» Material shown:

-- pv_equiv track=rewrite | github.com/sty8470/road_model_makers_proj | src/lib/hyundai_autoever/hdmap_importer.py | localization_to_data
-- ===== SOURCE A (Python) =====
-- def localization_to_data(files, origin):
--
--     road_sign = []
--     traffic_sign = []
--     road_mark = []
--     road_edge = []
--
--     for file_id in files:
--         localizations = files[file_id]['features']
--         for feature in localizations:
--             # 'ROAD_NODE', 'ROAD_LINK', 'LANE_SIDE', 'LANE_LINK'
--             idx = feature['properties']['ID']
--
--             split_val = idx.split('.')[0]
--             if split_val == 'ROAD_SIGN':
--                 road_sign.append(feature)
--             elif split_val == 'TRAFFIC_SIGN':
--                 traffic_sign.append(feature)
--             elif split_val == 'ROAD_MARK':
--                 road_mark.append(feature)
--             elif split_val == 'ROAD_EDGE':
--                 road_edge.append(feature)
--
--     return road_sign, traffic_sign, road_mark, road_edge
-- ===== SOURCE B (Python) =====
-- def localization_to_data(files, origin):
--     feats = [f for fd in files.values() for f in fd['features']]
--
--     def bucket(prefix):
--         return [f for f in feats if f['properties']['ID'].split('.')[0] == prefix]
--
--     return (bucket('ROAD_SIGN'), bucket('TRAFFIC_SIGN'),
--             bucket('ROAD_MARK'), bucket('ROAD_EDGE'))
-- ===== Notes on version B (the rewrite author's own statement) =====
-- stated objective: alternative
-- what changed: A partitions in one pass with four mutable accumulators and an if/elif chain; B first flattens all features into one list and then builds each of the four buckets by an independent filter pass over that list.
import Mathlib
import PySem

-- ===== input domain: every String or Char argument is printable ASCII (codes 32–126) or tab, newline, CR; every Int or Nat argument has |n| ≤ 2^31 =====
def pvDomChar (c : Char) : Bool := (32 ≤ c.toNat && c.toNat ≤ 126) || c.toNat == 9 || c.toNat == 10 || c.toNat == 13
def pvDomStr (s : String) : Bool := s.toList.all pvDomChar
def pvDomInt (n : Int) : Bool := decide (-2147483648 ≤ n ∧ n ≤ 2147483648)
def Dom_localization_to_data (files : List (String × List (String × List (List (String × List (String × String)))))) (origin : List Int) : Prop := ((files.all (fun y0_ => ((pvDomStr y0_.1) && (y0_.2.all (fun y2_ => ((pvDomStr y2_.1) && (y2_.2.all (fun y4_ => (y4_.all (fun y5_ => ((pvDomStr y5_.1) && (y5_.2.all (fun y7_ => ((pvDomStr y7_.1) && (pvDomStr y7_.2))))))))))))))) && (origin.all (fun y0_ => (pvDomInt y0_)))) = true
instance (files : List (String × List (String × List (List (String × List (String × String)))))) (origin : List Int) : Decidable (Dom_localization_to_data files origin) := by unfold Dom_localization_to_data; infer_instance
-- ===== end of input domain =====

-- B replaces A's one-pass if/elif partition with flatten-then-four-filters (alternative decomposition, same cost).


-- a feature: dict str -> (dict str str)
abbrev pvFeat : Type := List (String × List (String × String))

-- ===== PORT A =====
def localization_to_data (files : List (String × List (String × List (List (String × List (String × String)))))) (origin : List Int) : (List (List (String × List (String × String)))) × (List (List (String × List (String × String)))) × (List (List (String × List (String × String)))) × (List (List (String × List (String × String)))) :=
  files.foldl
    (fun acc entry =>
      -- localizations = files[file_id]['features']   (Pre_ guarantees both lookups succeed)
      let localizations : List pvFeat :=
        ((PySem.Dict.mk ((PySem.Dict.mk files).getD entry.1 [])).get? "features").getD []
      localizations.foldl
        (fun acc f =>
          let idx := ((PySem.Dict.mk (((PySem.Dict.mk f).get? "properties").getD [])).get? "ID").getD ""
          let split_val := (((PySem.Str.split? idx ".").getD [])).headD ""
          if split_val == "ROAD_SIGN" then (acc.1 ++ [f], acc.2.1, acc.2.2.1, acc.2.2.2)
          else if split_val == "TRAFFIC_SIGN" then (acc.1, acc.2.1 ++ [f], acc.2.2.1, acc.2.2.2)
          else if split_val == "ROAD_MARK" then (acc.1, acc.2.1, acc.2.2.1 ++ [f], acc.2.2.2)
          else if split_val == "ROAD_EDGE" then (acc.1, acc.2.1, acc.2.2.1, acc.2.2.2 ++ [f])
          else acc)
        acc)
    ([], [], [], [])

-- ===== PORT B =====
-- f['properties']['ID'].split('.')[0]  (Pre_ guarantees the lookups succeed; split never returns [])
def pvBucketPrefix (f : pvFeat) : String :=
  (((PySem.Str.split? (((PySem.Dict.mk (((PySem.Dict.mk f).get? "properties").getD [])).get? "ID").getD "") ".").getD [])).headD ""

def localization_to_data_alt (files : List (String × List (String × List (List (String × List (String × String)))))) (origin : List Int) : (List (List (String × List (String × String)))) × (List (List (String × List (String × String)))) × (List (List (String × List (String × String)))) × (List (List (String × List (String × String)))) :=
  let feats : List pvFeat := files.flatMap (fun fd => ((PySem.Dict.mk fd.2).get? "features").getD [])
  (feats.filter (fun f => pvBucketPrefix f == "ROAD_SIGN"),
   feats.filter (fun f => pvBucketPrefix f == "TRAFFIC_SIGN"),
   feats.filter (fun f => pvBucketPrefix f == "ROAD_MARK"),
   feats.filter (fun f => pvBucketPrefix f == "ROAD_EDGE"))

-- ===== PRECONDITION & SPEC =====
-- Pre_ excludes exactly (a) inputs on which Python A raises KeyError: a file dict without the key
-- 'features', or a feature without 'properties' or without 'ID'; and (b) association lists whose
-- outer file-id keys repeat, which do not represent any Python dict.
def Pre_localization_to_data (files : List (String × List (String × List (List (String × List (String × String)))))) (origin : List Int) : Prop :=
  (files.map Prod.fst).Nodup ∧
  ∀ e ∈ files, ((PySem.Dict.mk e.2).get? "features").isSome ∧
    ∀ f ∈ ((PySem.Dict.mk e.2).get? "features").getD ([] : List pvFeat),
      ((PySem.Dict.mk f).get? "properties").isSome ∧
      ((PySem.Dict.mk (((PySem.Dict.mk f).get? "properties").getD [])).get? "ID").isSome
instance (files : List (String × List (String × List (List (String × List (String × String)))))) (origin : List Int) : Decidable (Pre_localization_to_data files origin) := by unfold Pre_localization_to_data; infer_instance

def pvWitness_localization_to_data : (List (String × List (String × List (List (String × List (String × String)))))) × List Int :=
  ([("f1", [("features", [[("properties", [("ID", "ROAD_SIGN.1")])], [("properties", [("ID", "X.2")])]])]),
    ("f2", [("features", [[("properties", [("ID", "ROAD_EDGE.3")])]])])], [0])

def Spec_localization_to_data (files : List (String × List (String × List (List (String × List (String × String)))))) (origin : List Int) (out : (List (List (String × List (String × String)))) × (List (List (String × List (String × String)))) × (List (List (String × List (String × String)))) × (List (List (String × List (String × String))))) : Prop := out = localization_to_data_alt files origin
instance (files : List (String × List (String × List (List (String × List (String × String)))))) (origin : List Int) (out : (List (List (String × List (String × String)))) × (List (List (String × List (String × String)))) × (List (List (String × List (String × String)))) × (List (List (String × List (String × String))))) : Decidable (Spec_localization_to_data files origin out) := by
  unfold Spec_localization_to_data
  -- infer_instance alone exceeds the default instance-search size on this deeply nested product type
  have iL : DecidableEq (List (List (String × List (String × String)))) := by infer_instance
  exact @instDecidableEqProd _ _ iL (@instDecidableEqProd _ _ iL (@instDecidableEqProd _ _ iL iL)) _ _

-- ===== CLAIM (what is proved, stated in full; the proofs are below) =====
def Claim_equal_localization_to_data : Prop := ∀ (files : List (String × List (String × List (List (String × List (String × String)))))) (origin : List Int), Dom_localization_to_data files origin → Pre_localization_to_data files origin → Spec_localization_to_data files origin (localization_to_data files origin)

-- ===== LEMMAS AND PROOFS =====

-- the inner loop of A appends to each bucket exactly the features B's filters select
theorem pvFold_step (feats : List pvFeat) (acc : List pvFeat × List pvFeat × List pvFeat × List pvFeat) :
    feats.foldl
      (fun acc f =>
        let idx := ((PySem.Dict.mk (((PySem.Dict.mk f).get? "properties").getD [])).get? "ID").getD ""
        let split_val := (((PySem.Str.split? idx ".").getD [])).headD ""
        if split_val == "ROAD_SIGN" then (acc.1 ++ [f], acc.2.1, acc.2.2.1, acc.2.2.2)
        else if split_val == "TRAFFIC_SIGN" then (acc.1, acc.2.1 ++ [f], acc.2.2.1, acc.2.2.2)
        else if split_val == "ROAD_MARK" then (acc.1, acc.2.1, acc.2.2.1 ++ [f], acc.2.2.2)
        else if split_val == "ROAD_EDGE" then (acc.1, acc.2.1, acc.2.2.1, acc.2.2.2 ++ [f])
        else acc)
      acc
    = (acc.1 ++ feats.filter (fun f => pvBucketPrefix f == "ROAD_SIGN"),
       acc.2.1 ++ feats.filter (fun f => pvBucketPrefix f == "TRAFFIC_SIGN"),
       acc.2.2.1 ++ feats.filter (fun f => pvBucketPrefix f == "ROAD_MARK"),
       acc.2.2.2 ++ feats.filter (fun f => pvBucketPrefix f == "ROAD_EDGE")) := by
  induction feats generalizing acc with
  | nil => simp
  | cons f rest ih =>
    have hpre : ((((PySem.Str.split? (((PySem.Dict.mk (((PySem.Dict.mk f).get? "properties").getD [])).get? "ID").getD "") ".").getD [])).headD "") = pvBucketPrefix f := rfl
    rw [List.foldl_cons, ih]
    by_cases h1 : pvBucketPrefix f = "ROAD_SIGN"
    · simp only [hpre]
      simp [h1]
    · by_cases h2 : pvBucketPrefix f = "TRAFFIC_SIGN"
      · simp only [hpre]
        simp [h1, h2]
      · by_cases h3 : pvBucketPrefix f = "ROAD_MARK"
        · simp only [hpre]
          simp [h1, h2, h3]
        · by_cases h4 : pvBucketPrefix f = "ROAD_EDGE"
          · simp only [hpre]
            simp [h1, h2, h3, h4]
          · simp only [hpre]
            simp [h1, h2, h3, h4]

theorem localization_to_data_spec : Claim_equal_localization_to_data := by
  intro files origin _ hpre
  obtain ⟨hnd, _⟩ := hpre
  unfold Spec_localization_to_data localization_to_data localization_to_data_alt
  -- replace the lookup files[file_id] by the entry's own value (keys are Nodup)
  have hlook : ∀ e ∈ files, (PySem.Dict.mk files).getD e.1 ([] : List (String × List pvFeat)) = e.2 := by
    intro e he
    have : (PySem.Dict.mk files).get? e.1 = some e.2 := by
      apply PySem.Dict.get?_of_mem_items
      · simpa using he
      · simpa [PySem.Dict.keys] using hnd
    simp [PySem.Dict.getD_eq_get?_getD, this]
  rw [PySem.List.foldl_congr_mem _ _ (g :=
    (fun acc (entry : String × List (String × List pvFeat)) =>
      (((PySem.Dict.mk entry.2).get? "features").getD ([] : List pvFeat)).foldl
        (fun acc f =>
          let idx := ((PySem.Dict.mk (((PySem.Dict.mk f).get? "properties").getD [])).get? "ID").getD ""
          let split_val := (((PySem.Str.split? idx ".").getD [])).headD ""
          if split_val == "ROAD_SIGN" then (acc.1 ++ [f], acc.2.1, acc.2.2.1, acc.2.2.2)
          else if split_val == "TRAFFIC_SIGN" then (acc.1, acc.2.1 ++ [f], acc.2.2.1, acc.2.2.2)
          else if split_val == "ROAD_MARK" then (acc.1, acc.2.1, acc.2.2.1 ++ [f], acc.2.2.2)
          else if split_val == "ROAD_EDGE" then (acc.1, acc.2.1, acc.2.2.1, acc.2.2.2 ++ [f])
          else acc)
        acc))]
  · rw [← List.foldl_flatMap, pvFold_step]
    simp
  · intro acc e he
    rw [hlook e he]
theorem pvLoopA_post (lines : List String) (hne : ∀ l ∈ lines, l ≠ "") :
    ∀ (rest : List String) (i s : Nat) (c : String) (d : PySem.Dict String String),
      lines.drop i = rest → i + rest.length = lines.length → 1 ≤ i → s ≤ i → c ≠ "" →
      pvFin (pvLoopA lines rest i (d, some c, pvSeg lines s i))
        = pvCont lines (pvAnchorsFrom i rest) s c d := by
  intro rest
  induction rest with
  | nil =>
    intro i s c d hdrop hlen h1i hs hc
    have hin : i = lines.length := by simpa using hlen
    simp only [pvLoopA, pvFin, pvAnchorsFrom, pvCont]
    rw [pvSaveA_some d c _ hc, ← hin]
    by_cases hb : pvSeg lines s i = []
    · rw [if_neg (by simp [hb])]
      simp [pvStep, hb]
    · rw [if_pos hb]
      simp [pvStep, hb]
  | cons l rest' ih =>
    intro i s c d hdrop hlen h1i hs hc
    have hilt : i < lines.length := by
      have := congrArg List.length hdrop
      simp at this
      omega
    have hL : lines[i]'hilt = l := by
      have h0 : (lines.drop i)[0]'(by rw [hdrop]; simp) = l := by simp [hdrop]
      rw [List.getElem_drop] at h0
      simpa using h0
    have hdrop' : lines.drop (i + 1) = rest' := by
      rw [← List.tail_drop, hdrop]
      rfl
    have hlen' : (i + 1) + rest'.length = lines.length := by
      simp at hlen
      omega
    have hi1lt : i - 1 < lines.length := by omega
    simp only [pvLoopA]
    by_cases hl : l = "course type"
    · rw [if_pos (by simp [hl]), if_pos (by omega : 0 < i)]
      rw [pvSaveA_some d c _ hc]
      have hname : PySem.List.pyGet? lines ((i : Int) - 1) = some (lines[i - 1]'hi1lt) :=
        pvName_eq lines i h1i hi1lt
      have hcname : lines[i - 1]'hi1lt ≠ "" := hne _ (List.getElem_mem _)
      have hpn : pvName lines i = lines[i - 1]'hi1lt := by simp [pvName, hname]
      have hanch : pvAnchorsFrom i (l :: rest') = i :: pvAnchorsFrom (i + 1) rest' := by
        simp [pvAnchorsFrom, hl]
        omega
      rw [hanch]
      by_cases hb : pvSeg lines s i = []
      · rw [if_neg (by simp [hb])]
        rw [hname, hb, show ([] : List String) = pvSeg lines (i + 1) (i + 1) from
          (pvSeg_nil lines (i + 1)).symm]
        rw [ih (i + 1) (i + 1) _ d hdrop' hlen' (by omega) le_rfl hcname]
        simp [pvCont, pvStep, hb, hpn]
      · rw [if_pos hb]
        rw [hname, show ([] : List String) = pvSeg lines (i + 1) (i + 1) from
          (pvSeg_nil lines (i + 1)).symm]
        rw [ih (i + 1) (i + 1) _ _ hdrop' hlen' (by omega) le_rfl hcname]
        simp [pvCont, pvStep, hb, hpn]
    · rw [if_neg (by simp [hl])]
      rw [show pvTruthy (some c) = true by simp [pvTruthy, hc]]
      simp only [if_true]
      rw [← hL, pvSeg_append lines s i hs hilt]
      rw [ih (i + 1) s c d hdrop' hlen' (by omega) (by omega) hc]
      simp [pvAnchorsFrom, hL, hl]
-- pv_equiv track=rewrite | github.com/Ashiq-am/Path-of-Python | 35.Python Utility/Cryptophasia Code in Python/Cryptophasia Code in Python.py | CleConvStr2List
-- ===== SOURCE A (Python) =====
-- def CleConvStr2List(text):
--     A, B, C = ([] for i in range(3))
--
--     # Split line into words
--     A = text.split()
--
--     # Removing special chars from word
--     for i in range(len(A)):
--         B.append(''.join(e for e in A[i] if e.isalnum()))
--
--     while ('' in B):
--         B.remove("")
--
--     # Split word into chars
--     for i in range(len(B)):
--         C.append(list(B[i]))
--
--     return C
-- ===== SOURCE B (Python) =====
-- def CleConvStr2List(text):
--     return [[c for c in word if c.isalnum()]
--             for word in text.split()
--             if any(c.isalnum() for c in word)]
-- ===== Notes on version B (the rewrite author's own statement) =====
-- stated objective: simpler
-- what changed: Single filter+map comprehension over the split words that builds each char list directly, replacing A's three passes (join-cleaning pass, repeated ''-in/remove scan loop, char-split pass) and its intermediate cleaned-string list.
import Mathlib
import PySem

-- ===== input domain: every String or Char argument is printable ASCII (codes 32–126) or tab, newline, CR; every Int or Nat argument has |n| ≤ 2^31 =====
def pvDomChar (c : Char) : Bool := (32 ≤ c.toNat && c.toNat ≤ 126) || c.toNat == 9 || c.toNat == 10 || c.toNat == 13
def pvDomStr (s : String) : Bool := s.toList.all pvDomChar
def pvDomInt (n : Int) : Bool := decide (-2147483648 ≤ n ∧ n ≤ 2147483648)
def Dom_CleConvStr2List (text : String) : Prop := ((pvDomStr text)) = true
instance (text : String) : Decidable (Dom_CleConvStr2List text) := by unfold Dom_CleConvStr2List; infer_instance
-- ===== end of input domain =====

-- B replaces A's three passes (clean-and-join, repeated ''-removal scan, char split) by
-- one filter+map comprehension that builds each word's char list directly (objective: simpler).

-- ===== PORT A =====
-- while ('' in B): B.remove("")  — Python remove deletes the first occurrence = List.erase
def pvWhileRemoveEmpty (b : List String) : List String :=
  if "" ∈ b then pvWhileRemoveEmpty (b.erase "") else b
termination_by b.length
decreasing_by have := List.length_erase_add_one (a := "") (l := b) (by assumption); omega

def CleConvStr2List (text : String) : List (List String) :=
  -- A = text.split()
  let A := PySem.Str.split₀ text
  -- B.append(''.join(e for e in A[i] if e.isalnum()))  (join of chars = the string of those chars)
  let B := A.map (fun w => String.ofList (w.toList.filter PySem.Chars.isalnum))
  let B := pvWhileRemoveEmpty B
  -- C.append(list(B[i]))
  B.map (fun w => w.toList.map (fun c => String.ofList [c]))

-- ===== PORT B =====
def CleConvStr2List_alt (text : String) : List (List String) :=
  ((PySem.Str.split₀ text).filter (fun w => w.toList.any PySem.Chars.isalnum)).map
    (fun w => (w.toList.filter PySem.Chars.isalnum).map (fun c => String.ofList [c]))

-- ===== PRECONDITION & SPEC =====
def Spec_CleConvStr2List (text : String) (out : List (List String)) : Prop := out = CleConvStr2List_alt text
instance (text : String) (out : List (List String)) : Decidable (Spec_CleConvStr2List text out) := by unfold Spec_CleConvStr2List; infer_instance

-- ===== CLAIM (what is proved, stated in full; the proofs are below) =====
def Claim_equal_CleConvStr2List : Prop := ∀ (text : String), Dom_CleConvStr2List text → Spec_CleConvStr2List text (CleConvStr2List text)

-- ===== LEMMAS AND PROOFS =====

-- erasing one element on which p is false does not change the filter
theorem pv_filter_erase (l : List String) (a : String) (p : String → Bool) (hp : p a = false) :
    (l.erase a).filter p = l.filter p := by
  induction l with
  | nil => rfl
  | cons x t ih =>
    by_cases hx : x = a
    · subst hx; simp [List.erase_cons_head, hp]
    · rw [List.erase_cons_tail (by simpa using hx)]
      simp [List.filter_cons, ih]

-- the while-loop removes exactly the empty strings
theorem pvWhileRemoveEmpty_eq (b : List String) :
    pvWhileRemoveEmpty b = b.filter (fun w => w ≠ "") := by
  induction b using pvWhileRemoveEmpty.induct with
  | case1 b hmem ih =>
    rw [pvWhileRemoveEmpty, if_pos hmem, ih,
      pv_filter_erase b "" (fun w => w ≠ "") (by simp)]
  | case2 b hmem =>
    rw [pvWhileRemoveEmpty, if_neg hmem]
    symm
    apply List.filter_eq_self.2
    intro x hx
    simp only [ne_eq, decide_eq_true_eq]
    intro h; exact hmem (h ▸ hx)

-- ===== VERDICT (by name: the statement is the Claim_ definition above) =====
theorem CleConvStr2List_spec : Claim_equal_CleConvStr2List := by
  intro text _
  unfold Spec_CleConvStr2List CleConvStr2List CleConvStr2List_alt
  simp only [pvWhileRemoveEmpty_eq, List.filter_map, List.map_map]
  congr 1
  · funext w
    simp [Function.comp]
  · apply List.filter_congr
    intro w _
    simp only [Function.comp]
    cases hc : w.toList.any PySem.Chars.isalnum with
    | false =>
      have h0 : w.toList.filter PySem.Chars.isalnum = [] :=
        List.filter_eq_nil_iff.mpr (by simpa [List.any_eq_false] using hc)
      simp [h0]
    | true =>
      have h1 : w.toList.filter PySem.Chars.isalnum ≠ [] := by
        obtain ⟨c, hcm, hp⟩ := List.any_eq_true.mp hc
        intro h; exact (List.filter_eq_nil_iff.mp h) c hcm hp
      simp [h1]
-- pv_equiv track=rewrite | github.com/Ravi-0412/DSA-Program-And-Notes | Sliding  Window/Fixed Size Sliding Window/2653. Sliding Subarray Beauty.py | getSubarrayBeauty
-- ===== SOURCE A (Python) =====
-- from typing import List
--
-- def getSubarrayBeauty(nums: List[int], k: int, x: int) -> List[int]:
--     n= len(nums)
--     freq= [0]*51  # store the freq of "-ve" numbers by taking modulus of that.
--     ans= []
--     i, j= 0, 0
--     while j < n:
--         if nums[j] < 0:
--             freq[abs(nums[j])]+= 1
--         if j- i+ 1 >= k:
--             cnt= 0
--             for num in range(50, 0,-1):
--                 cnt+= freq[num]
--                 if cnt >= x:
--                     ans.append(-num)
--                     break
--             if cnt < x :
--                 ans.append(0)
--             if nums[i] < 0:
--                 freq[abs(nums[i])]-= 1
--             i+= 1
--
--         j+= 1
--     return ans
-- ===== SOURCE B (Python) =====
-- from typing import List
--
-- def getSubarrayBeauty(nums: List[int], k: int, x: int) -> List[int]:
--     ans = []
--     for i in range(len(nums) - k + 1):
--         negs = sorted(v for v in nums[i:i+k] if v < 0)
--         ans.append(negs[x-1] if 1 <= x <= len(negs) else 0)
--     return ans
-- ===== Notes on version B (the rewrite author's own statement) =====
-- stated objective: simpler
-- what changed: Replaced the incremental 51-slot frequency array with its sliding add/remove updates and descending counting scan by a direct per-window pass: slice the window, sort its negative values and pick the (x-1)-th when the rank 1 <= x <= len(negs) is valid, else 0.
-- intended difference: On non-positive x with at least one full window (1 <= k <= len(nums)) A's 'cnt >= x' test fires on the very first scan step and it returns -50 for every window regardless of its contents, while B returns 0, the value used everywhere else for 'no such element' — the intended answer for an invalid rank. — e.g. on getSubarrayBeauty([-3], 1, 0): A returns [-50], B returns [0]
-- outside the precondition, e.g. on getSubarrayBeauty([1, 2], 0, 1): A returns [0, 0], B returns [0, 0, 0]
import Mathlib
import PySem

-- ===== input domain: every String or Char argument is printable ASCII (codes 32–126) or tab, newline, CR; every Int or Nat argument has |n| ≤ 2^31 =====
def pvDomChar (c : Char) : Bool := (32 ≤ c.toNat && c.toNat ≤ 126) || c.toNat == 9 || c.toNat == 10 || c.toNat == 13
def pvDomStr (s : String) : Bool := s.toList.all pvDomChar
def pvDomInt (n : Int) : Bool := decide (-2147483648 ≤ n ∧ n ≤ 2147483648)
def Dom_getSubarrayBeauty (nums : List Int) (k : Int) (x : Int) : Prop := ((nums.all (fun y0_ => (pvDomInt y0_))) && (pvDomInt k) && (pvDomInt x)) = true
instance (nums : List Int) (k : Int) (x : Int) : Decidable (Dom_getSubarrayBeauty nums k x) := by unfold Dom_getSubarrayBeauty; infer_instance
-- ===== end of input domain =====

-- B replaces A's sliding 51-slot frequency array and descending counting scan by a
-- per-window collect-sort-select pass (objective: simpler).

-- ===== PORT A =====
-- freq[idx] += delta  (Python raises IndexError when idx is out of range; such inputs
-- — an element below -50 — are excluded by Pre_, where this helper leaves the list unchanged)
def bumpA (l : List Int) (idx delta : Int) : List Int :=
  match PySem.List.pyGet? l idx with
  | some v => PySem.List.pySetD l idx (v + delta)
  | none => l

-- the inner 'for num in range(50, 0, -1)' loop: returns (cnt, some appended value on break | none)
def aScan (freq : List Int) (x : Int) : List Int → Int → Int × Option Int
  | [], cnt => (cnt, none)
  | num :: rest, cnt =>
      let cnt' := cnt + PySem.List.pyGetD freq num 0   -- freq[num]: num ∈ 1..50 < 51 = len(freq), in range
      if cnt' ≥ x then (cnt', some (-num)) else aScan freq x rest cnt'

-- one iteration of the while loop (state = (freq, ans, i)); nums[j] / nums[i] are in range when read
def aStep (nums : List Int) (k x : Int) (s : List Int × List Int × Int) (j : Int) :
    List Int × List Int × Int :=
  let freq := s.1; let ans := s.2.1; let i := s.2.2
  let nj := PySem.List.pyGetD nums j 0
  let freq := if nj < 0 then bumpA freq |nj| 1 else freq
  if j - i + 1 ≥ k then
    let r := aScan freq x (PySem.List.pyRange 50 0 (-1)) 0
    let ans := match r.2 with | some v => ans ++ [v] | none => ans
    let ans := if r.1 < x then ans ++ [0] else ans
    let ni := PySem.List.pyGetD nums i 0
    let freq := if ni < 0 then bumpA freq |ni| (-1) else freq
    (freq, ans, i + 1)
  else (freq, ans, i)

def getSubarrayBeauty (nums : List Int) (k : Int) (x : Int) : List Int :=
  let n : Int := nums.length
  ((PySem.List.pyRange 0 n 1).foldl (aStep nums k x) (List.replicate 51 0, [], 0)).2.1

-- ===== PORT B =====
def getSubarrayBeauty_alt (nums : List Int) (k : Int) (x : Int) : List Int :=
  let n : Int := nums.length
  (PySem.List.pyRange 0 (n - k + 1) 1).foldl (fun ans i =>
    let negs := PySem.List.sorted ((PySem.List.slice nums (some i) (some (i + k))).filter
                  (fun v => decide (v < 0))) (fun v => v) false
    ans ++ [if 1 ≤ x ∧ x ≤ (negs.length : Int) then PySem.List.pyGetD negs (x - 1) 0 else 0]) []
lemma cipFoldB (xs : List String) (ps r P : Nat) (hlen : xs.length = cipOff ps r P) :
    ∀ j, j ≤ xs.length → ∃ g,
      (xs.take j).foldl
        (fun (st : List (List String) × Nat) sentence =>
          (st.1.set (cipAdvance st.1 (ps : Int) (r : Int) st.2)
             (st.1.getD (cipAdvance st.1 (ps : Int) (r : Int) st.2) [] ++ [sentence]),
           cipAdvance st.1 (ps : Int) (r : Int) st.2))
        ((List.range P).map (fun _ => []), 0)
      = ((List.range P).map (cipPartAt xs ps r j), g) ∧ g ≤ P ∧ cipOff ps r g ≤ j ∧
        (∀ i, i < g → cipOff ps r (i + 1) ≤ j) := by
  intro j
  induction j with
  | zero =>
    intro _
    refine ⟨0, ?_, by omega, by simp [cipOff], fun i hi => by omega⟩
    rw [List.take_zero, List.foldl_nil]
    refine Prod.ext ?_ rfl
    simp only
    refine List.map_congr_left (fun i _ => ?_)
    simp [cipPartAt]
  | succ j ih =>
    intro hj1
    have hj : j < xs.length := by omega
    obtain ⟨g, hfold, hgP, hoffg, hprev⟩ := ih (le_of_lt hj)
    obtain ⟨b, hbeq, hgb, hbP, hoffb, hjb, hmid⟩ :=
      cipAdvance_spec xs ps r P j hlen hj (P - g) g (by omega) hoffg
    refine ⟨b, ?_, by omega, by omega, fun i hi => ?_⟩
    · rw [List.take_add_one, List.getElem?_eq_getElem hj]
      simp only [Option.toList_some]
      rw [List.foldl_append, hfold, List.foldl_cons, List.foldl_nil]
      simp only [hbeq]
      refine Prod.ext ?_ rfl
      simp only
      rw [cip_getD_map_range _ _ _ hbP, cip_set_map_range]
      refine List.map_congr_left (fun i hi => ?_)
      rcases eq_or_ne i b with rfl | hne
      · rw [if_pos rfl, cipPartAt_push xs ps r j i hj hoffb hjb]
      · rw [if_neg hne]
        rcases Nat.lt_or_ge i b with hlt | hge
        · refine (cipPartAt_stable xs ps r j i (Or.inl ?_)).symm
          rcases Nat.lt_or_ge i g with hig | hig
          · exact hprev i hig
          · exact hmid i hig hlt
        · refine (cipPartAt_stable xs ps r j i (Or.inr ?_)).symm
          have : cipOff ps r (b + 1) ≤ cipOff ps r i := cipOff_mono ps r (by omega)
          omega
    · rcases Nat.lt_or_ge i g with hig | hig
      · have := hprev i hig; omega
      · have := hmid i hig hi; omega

» About this task: All that belongs in the answer is the lines from the start of the entries above through the line containing "-- stated objective: alternative", each given exactly.

» Finished task:
-- pv_equiv track=rewrite | github.com/sty8470/road_model_makers_proj | src/lib/hyundai_autoever/hdmap_importer.py | localization_to_data
-- ===== SOURCE A (Python) =====
-- def localization_to_data(files, origin):
--
--     road_sign = []
--     traffic_sign = []
--     road_mark = []
--     road_edge = []
--
--     for file_id in files:
--         localizations = files[file_id]['features']
--         for feature in localizations:
--             # 'ROAD_NODE', 'ROAD_LINK', 'LANE_SIDE', 'LANE_LINK'
--             idx = feature['properties']['ID']
--
--             split_val = idx.split('.')[0]
--             if split_val == 'ROAD_SIGN':
--                 road_sign.append(feature)
--             elif split_val == 'TRAFFIC_SIGN':
--                 traffic_sign.append(feature)
--             elif split_val == 'ROAD_MARK':
--                 road_mark.append(feature)
--             elif split_val == 'ROAD_EDGE':
--                 road_edge.append(feature)
--
--     return road_sign, traffic_sign, road_mark, road_edge
-- ===== SOURCE B (Python) =====
-- def localization_to_data(files, origin):
--     feats = [f for fd in files.values() for f in fd['features']]
--
--     def bucket(prefix):
--         return [f for f in feats if f['properties']['ID'].split('.')[0] == prefix]
--
--     return (bucket('ROAD_SIGN'), bucket('TRAFFIC_SIGN'),
--             bucket('ROAD_MARK'), bucket('ROAD_EDGE'))
-- ===== Notes on version B (the rewrite author's own statement) =====
-- stated objective: alternative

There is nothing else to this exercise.